:: EXCERPTED DATA ::
-- pv_equiv track=rewrite | github.com/tobiasleibrock/anlp-prompt-formatting | reformat/reformat/rules.py | _convert_alpha
-- ===== SOURCE A (Python) =====
-- def _convert_alpha(prompt: str, upper: bool = True) -> str:
--     alpha_map = {
--         1: "A",
--         2: "B",
--         3: "C",
--         4: "D",
--         5: "E",
--         6: "F",
--         7: "G",
--         8: "H",
--         9: "I",
--         10: "J",
--     }
--     for num, letter in alpha_map.items():
--         if not upper:
--             letter = letter.lower()
--         prompt = prompt.replace(str(num), letter)
--     return prompt
-- ===== SOURCE B (Python) =====
-- def _convert_alpha(prompt: str, upper: bool = True) -> str:
--     letters = "ABCDEFGHI" if upper else "abcdefghi"
--     table = str.maketrans("123456789", letters)
--     return prompt.translate(table)
-- ===== Notes on version B (the rewrite author's own statement) =====
-- stated objective: idiomatic
-- what changed: B builds one character translation table ('1'..'9' to A..I, lowercased when upper is False, '0' and a '10' entry deliberately absent since A's '1'->'A' pass already consumed every '1') and applies str.translate in a single pass, replacing A's loop of ten str.replace scans.
import Mathlib
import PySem

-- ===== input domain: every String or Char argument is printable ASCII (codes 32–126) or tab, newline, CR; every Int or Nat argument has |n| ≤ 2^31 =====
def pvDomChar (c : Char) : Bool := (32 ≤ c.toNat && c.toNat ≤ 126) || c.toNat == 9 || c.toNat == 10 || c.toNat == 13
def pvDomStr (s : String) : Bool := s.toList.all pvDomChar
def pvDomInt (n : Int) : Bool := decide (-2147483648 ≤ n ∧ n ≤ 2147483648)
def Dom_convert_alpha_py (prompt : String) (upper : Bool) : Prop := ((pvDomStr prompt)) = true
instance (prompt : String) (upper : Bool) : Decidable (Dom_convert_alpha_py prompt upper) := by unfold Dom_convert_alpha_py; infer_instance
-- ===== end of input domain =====

-- B replaces A's loop of ten str.replace passes by one translation table applied in a single pass (idiomatic; return-value equivalence, no mutation involved).

-- ===== PORT A =====
def convert_alpha_py (prompt : String) (upper : Bool) : String :=
  let alpha_map : PySem.Dict Int String :=
    PySem.Dict.mk [(1, "A"), (2, "B"), (3, "C"), (4, "D"), (5, "E"),
                   (6, "F"), (7, "G"), (8, "H"), (9, "I"), (10, "J")]
  alpha_map.items.foldl
    (fun p nl =>
      let letter := if !upper then PySem.Str.lower nl.2 else nl.2
      PySem.Str.replace p (PySem.Int.toStr nl.1) letter)
    prompt

-- ===== PORT B =====
def convert_alpha_py_alt (prompt : String) (upper : Bool) : String :=
  let letters : List Char := if upper then "ABCDEFGHI".toList else "abcdefghi".toList
  let table : PySem.Dict Char Char := PySem.Dict.mk (List.zip "123456789".toList letters)
  String.ofList (prompt.toList.map (fun c => table.getD c c))

-- ===== PRECONDITION & SPEC =====
def Spec_convert_alpha_py (prompt : String) (upper : Bool) (out : String) : Prop := out = convert_alpha_py_alt prompt upper
instance (prompt : String) (upper : Bool) (out : String) : Decidable (Spec_convert_alpha_py prompt upper out) := by unfold Spec_convert_alpha_py; infer_instance

-- ===== CLAIM (what is proved, stated in full; the proofs are below) =====
def Claim_equal_convert_alpha_py : Prop := ∀ (prompt : String) (upper : Bool), Dom_convert_alpha_py prompt upper → Spec_convert_alpha_py prompt upper (convert_alpha_py prompt upper)

-- ===== LEMMAS AND PROOFS =====

-- helper facts: no step of the char map can produce the character '1'
theorem pv_base_ne (c l : Char) (hl : l ≠ '1') : (if c == '1' then l else c) ≠ '1' := by
  split_ifs with h
  · exact hl
  · simpa using h

theorem pv_step_ne (x d l : Char) (hl : l ≠ '1') (hx : x ≠ '1') : (if x == d then l else x) ≠ '1' := by
  split_ifs with h
  · exact hl
  · exact hx

-- replacing a single character by a single character is a character map
theorem go_single (o n : Char) (l : List Char) : ∀ (fuel : Nat) (acc : List Char),
    l.length ≤ fuel →
    PySem.Chars.replace.go [o] [n] fuel l acc
      = acc.reverse ++ l.map (fun c => if c == o then n else c) := by
  induction l with
  | nil =>
    intro fuel acc _
    cases fuel <;> simp [PySem.Chars.replace.go]
  | cons c t ih =>
    intro fuel acc hf
    cases fuel with
    | zero => simp at hf
    | succ fuel =>
      simp only [List.length_cons, Nat.succ_le_succ_iff] at hf
      by_cases h : o = c
      · subst h
        simp [PySem.Chars.replace.go, List.isPrefixOf, ih fuel _ hf]
      · simp [PySem.Chars.replace.go, List.isPrefixOf, h, ih fuel _ hf, Ne.symm h]

theorem replace_single (o n : Char) (l : List Char) :
    PySem.Chars.replace l [o] [n] = l.map (fun c => if c == o then n else c) := by
  simp [PySem.Chars.replace, go_single o n l l.length [] le_rfl]

-- replacing "10" in a string that contains no '1' is the identity
theorem go_ten (nw : List Char) (l : List Char) : ∀ (fuel : Nat) (acc : List Char),
    l.length ≤ fuel → (∀ c ∈ l, c ≠ '1') →
    PySem.Chars.replace.go ['1', '0'] nw fuel l acc = acc.reverse ++ l := by
  induction l with
  | nil =>
    intro fuel acc _ _
    cases fuel <;> simp [PySem.Chars.replace.go]
  | cons c t ih =>
    intro fuel acc hf hm
    cases fuel with
    | zero => simp at hf
    | succ fuel =>
      simp only [List.length_cons, Nat.succ_le_succ_iff] at hf
      have hc : c ≠ '1' := hm c (by simp)
      have : (['1', '0'].isPrefixOf (c :: t)) = false := by
        simp [List.isPrefixOf]
        intro h; exact absurd h.symm hc
      simp [PySem.Chars.replace.go, this,
            ih fuel _ hf (fun x hx => hm x (by simp [hx]))]

theorem replace_ten (nw : List Char) (l : List Char) (h : ∀ c ∈ l, c ≠ '1') :
    PySem.Chars.replace l ['1', '0'] nw = l := by
  simp [PySem.Chars.replace, go_ten nw l l.length [] le_rfl h]

-- ===== VERDICT (by name: the statement is the Claim_ definition above) =====
set_option maxHeartbeats 1000000 in
theorem convert_alpha_py_spec : Claim_equal_convert_alpha_py := by
  intro prompt upper _
  unfold Spec_convert_alpha_py
  rw [← String.toList_inj]
  have e1 : PySem.Int.toStr 1 = "1" := by decide
  have e2 : PySem.Int.toStr 2 = "2" := by decide
  have e3 : PySem.Int.toStr 3 = "3" := by decide
  have e4 : PySem.Int.toStr 4 = "4" := by decide
  have e5 : PySem.Int.toStr 5 = "5" := by decide
  have e6 : PySem.Int.toStr 6 = "6" := by decide
  have e7 : PySem.Int.toStr 7 = "7" := by decide
  have e8 : PySem.Int.toStr 8 = "8" := by decide
  have e9 : PySem.Int.toStr 9 = "9" := by decide
  have e10 : PySem.Int.toStr 10 = "10" := by decide
  cases upper
  · simp only [convert_alpha_py, convert_alpha_py_alt, PySem.Dict.items, List.foldl,
      e1, e2, e3, e4, e5, e6, e7, e8, e9, e10, Bool.not_false, if_true, if_false,
      PySem.Str.toList_replace]
    have t1 : ("1" : String).toList = ['1'] := by decide
    have t2 : ("2" : String).toList = ['2'] := by decide
    have t3 : ("3" : String).toList = ['3'] := by decide
    have t4 : ("4" : String).toList = ['4'] := by decide
    have t5 : ("5" : String).toList = ['5'] := by decide
    have t6 : ("6" : String).toList = ['6'] := by decide
    have t7 : ("7" : String).toList = ['7'] := by decide
    have t8 : ("8" : String).toList = ['8'] := by decide
    have t9 : ("9" : String).toList = ['9'] := by decide
    have t10 : ("10" : String).toList = ['1', '0'] := by decide
    have lA : (PySem.Str.lower "A").toList = ['a'] := by decide
    have lB : (PySem.Str.lower "B").toList = ['b'] := by decide
    have lC : (PySem.Str.lower "C").toList = ['c'] := by decide
    have lD : (PySem.Str.lower "D").toList = ['d'] := by decide
    have lE : (PySem.Str.lower "E").toList = ['e'] := by decide
    have lF : (PySem.Str.lower "F").toList = ['f'] := by decide
    have lG : (PySem.Str.lower "G").toList = ['g'] := by decide
    have lH : (PySem.Str.lower "H").toList = ['h'] := by decide
    have lI : (PySem.Str.lower "I").toList = ['i'] := by decide
    have lJ : (PySem.Str.lower "J").toList = ['j'] := by decide
    have z : ("123456789" : String).toList.zip ("abcdefghi" : String).toList
        = [('1','a'),('2','b'),('3','c'),('4','d'),('5','e'),('6','f'),('7','g'),('8','h'),('9','i')] := by decide
    simp only [t1, t2, t3, t4, t5, t6, t7, t8, t9, t10, lA, lB, lC, lD, lE, lF, lG, lH, lI, lJ,
      replace_single]
    rw [replace_ten]
    · simp only [List.map_map, String.toList_ofList, reduceIte, Bool.false_eq_true, z]
      refine List.map_congr_left ?_
      intro a _
      by_cases h1 : a = '1'; · subst h1; decide
      by_cases h2 : a = '2'; · subst h2; decide
      by_cases h3 : a = '3'; · subst h3; decide
      by_cases h4 : a = '4'; · subst h4; decide
      by_cases h5 : a = '5'; · subst h5; decide
      by_cases h6 : a = '6'; · subst h6; decide
      by_cases h7 : a = '7'; · subst h7; decide
      by_cases h8 : a = '8'; · subst h8; decide
      by_cases h9 : a = '9'; · subst h9; decide
      simp [Function.comp, PySem.Dict.getD, PySem.Dict.get?, List.find?,
        beq_eq_false_iff_ne.mpr h1, beq_eq_false_iff_ne.mpr h2, beq_eq_false_iff_ne.mpr h3,
        beq_eq_false_iff_ne.mpr h4, beq_eq_false_iff_ne.mpr h5, beq_eq_false_iff_ne.mpr h6,
        beq_eq_false_iff_ne.mpr h7, beq_eq_false_iff_ne.mpr h8, beq_eq_false_iff_ne.mpr h9,
        beq_eq_false_iff_ne.mpr (Ne.symm h1), beq_eq_false_iff_ne.mpr (Ne.symm h2),
        beq_eq_false_iff_ne.mpr (Ne.symm h3), beq_eq_false_iff_ne.mpr (Ne.symm h4),
        beq_eq_false_iff_ne.mpr (Ne.symm h5), beq_eq_false_iff_ne.mpr (Ne.symm h6),
        beq_eq_false_iff_ne.mpr (Ne.symm h7), beq_eq_false_iff_ne.mpr (Ne.symm h8),
        beq_eq_false_iff_ne.mpr (Ne.symm h9)]
    · intro x hx
      obtain ⟨c8, hc8, rfl⟩ := List.mem_map.mp hx
      refine pv_step_ne _ '9' 'i' (by decide) ?_
      obtain ⟨c7, hc7, rfl⟩ := List.mem_map.mp hc8
      refine pv_step_ne _ '8' 'h' (by decide) ?_
      obtain ⟨c6, hc6, rfl⟩ := List.mem_map.mp hc7
      refine pv_step_ne _ '7' 'g' (by decide) ?_
      obtain ⟨c5, hc5, rfl⟩ := List.mem_map.mp hc6
      refine pv_step_ne _ '6' 'f' (by decide) ?_
      obtain ⟨c4, hc4, rfl⟩ := List.mem_map.mp hc5
      refine pv_step_ne _ '5' 'e' (by decide) ?_
      obtain ⟨c3, hc3, rfl⟩ := List.mem_map.mp hc4
      refine pv_step_ne _ '4' 'd' (by decide) ?_
      obtain ⟨c2, hc2, rfl⟩ := List.mem_map.mp hc3
      refine pv_step_ne _ '3' 'c' (by decide) ?_
      obtain ⟨c1, hc1, rfl⟩ := List.mem_map.mp hc2
      refine pv_step_ne _ '2' 'b' (by decide) ?_
      obtain ⟨c0, -, rfl⟩ := List.mem_map.mp hc1
      exact pv_base_ne c0 'a' (by decide)
  · simp only [convert_alpha_py, convert_alpha_py_alt, PySem.Dict.items, List.foldl,
      e1, e2, e3, e4, e5, e6, e7, e8, e9, e10, Bool.not_true, Bool.false_eq_true, reduceIte,
      PySem.Str.toList_replace]
    have t1 : ("1" : String).toList = ['1'] := by decide
    have t2 : ("2" : String).toList = ['2'] := by decide
    have t3 : ("3" : String).toList = ['3'] := by decide
    have t4 : ("4" : String).toList = ['4'] := by decide
    have t5 : ("5" : String).toList = ['5'] := by decide
    have t6 : ("6" : String).toList = ['6'] := by decide
    have t7 : ("7" : String).toList = ['7'] := by decide
    have t8 : ("8" : String).toList = ['8'] := by decide
    have t9 : ("9" : String).toList = ['9'] := by decide
    have t10 : ("10" : String).toList = ['1', '0'] := by decide
    have uA : ("A" : String).toList = ['A'] := by decide
    have uB : ("B" : String).toList = ['B'] := by decide
    have uC : ("C" : String).toList = ['C'] := by decide
    have uD : ("D" : String).toList = ['D'] := by decide
    have uE : ("E" : String).toList = ['E'] := by decide
    have uF : ("F" : String).toList = ['F'] := by decide
    have uG : ("G" : String).toList = ['G'] := by decide
    have uH : ("H" : String).toList = ['H'] := by decide
    have uI : ("I" : String).toList = ['I'] := by decide
    have uJ : ("J" : String).toList = ['J'] := by decide
    have z : ("123456789" : String).toList.zip ("ABCDEFGHI" : String).toList
        = [('1','A'),('2','B'),('3','C'),('4','D'),('5','E'),('6','F'),('7','G'),('8','H'),('9','I')] := by decide
    simp only [t1, t2, t3, t4, t5, t6, t7, t8, t9, t10, uA, uB, uC, uD, uE, uF, uG, uH, uI, uJ,
      replace_single]
    rw [replace_ten]
    · simp only [List.map_map, String.toList_ofList, reduceIte, Bool.false_eq_true, z]
      refine List.map_congr_left ?_
      intro a _
      by_cases h1 : a = '1'; · subst h1; decide
      by_cases h2 : a = '2'; · subst h2; decide
      by_cases h3 : a = '3'; · subst h3; decide
      by_cases h4 : a = '4'; · subst h4; decide
      by_cases h5 : a = '5'; · subst h5; decide
      by_cases h6 : a = '6'; · subst h6; decide
      by_cases h7 : a = '7'; · subst h7; decide
      by_cases h8 : a = '8'; · subst h8; decide
      by_cases h9 : a = '9'; · subst h9; decide
      simp [Function.comp, PySem.Dict.getD, PySem.Dict.get?, List.find?,
        beq_eq_false_iff_ne.mpr h1, beq_eq_false_iff_ne.mpr h2, beq_eq_false_iff_ne.mpr h3,
        beq_eq_false_iff_ne.mpr h4, beq_eq_false_iff_ne.mpr h5, beq_eq_false_iff_ne.mpr h6,
        beq_eq_false_iff_ne.mpr h7, beq_eq_false_iff_ne.mpr h8, beq_eq_false_iff_ne.mpr h9,
        beq_eq_false_iff_ne.mpr (Ne.symm h1), beq_eq_false_iff_ne.mpr (Ne.symm h2),
        beq_eq_false_iff_ne.mpr (Ne.symm h3), beq_eq_false_iff_ne.mpr (Ne.symm h4),
        beq_eq_false_iff_ne.mpr (Ne.symm h5), beq_eq_false_iff_ne.mpr (Ne.symm h6),
        beq_eq_false_iff_ne.mpr (Ne.symm h7), beq_eq_false_iff_ne.mpr (Ne.symm h8),
        beq_eq_false_iff_ne.mpr (Ne.symm h9)]
    · intro x hx
      obtain ⟨c8, hc8, rfl⟩ := List.mem_map.mp hx
      refine pv_step_ne _ '9' 'I' (by decide) ?_
      obtain ⟨c7, hc7, rfl⟩ := List.mem_map.mp hc8
      refine pv_step_ne _ '8' 'H' (by decide) ?_
      obtain ⟨c6, hc6, rfl⟩ := List.mem_map.mp hc7
      refine pv_step_ne _ '7' 'G' (by decide) ?_
      obtain ⟨c5, hc5, rfl⟩ := List.mem_map.mp hc6
      refine pv_step_ne _ '6' 'F' (by decide) ?_
      obtain ⟨c4, hc4, rfl⟩ := List.mem_map.mp hc5
      refine pv_step_ne _ '5' 'E' (by decide) ?_
      obtain ⟨c3, hc3, rfl⟩ := List.mem_map.mp hc4
      refine pv_step_ne _ '4' 'D' (by decide) ?_
      obtain ⟨c2, hc2, rfl⟩ := List.mem_map.mp hc3
      refine pv_step_ne _ '3' 'C' (by decide) ?_
      obtain ⟨c1, hc1, rfl⟩ := List.mem_map.mp hc2
      refine pv_step_ne _ '2' 'B' (by decide) ?_
      obtain ⟨c0, -, rfl⟩ := List.mem_map.mp hc1
      exact pv_base_ne c0 'A' (by decide)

:: TASK DETAILS ::
From the listing above, how many lines contain the word "letters"? Give only the number.

:: SOLUTION ::
4